• _WHAT THE TASK ASKS_
Produce word for word the lines of the data below running from the one that has "-- ===== PORT B" to the one that has "else winAltGo piece rest 0", inclusive, and no others.

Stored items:

- - - -

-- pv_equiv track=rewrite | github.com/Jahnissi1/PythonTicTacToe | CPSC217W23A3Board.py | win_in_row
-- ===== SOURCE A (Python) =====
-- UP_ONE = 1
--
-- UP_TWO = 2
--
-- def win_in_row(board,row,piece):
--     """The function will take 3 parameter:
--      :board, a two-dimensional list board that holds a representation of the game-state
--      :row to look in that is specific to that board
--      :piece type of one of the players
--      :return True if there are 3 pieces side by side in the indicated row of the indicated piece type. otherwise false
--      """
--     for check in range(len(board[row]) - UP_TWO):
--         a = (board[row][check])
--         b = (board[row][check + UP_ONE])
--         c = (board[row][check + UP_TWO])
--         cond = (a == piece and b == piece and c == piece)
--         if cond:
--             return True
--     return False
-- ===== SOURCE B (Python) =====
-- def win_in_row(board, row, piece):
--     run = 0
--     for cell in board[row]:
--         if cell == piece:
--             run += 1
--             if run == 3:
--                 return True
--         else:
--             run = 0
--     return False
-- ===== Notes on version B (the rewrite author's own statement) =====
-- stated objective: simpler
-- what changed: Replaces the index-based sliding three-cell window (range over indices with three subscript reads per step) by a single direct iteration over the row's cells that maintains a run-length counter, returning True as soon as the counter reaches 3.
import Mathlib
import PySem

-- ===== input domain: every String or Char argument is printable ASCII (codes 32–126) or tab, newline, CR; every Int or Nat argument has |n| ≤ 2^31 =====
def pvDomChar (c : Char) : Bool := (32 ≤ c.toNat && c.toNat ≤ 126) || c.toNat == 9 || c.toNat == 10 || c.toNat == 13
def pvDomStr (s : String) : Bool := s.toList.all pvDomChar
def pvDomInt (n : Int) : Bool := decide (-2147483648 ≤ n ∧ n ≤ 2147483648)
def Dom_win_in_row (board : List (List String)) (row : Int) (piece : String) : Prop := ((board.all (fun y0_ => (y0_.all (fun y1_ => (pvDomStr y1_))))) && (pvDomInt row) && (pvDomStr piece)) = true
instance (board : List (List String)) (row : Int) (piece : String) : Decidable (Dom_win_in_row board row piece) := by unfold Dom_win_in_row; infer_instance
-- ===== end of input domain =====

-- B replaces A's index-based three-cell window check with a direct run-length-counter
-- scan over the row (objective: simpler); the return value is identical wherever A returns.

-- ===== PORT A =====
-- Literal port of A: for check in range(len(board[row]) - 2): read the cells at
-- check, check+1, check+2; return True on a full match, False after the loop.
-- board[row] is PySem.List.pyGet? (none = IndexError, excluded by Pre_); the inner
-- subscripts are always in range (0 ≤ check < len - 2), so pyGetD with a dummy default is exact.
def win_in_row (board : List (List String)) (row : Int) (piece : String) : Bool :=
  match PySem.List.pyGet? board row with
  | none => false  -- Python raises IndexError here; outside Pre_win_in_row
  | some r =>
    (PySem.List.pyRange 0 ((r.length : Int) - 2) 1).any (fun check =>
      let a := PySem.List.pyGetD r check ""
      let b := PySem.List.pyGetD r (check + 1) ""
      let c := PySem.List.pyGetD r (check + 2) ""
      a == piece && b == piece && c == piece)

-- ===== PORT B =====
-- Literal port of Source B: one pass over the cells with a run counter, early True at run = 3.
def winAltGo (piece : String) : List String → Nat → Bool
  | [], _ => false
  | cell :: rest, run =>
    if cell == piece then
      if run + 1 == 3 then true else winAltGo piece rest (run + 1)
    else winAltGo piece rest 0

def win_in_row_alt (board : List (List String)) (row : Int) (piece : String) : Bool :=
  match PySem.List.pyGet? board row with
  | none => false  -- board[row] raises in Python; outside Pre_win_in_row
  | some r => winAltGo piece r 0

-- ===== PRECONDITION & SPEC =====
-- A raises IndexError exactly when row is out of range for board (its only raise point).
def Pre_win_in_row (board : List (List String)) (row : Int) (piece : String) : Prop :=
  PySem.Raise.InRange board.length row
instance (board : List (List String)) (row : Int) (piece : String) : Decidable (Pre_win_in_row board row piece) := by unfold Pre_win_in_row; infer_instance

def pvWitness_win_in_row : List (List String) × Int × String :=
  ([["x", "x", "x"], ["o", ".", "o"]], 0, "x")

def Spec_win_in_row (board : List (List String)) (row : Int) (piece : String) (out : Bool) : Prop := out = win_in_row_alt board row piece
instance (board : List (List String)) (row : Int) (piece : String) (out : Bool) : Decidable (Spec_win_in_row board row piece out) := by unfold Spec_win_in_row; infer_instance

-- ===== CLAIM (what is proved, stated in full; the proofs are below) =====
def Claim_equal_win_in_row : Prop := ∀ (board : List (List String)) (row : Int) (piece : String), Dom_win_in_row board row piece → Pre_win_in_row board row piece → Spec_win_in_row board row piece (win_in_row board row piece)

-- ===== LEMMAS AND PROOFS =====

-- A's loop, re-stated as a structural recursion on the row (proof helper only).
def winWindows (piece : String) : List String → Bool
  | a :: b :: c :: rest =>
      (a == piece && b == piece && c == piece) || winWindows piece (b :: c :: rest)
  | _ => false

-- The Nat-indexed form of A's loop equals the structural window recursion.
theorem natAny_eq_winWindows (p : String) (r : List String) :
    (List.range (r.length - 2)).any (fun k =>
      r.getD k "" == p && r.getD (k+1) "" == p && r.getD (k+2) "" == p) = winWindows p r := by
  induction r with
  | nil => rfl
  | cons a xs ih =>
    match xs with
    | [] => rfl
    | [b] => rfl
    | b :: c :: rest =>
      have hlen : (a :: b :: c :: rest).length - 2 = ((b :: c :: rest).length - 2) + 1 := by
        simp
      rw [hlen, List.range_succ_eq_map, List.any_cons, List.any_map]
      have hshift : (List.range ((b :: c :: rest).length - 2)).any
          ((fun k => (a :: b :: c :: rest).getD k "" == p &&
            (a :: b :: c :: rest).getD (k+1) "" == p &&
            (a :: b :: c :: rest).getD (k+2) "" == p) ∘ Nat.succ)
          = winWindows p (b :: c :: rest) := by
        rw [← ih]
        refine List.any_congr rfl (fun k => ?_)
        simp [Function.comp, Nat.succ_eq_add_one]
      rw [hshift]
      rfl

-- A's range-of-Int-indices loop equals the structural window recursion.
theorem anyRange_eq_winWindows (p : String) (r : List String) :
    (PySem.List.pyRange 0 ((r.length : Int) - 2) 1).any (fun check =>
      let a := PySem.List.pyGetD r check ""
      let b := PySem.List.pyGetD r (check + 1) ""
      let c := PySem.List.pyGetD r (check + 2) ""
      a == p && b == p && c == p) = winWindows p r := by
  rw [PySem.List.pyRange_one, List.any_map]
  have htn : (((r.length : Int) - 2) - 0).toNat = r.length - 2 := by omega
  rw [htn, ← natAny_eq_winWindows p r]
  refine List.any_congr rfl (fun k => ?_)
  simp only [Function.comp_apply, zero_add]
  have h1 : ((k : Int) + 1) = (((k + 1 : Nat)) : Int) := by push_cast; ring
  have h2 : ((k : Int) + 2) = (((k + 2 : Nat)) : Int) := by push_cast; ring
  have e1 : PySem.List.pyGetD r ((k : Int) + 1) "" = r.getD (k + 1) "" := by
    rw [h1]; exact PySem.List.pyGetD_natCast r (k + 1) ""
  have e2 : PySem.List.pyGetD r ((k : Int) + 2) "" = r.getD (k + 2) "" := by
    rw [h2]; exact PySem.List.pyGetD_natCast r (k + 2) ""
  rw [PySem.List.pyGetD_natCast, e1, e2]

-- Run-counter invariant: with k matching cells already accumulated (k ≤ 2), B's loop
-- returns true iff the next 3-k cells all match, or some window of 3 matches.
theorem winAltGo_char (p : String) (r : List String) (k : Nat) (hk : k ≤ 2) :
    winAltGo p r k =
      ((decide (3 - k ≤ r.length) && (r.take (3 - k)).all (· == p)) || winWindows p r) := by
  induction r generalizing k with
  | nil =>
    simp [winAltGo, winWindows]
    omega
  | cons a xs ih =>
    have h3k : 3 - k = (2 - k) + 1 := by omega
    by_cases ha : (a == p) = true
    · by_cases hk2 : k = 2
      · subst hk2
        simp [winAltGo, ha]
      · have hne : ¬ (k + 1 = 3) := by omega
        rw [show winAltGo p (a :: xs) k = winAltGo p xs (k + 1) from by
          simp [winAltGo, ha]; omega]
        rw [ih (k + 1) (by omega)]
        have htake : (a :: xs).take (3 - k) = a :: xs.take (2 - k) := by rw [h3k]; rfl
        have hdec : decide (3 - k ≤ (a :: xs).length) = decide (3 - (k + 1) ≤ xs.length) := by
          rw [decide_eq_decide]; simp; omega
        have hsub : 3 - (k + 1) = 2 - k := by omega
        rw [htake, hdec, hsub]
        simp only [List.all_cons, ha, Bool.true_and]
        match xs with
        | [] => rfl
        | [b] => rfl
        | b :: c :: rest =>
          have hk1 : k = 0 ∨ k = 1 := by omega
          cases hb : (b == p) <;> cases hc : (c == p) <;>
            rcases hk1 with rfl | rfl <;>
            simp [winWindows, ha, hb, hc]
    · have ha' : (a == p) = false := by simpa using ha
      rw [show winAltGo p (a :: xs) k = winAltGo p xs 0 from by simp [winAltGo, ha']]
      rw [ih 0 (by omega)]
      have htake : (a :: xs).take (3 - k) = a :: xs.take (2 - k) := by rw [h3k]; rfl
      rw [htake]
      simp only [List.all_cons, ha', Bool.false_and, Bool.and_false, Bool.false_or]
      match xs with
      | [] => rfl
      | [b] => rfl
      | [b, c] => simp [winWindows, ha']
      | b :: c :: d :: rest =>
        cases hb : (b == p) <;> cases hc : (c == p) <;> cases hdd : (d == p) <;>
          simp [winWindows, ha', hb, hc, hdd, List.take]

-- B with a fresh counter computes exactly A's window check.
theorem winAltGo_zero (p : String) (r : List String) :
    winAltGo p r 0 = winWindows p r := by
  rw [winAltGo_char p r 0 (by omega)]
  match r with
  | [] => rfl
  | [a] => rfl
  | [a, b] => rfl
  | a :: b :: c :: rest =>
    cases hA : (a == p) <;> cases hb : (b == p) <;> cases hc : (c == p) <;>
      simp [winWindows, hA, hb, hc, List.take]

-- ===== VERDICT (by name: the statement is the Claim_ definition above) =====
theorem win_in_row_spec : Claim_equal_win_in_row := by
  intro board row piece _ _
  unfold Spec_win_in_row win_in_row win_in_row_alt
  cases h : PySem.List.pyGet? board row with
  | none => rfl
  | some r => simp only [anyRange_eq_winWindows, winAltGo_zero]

- - - -

• _RESPONSE AREA_
-- ===== PORT B =====
-- Literal port of Source B: one pass over the cells with a run counter, early True at run = 3.
def winAltGo (piece : String) : List String → Nat → Bool
  | [], _ => false
  | cell :: rest, run =>
    if cell == piece then
      if run + 1 == 3 then true else winAltGo piece rest (run + 1)
    else winAltGo piece rest 0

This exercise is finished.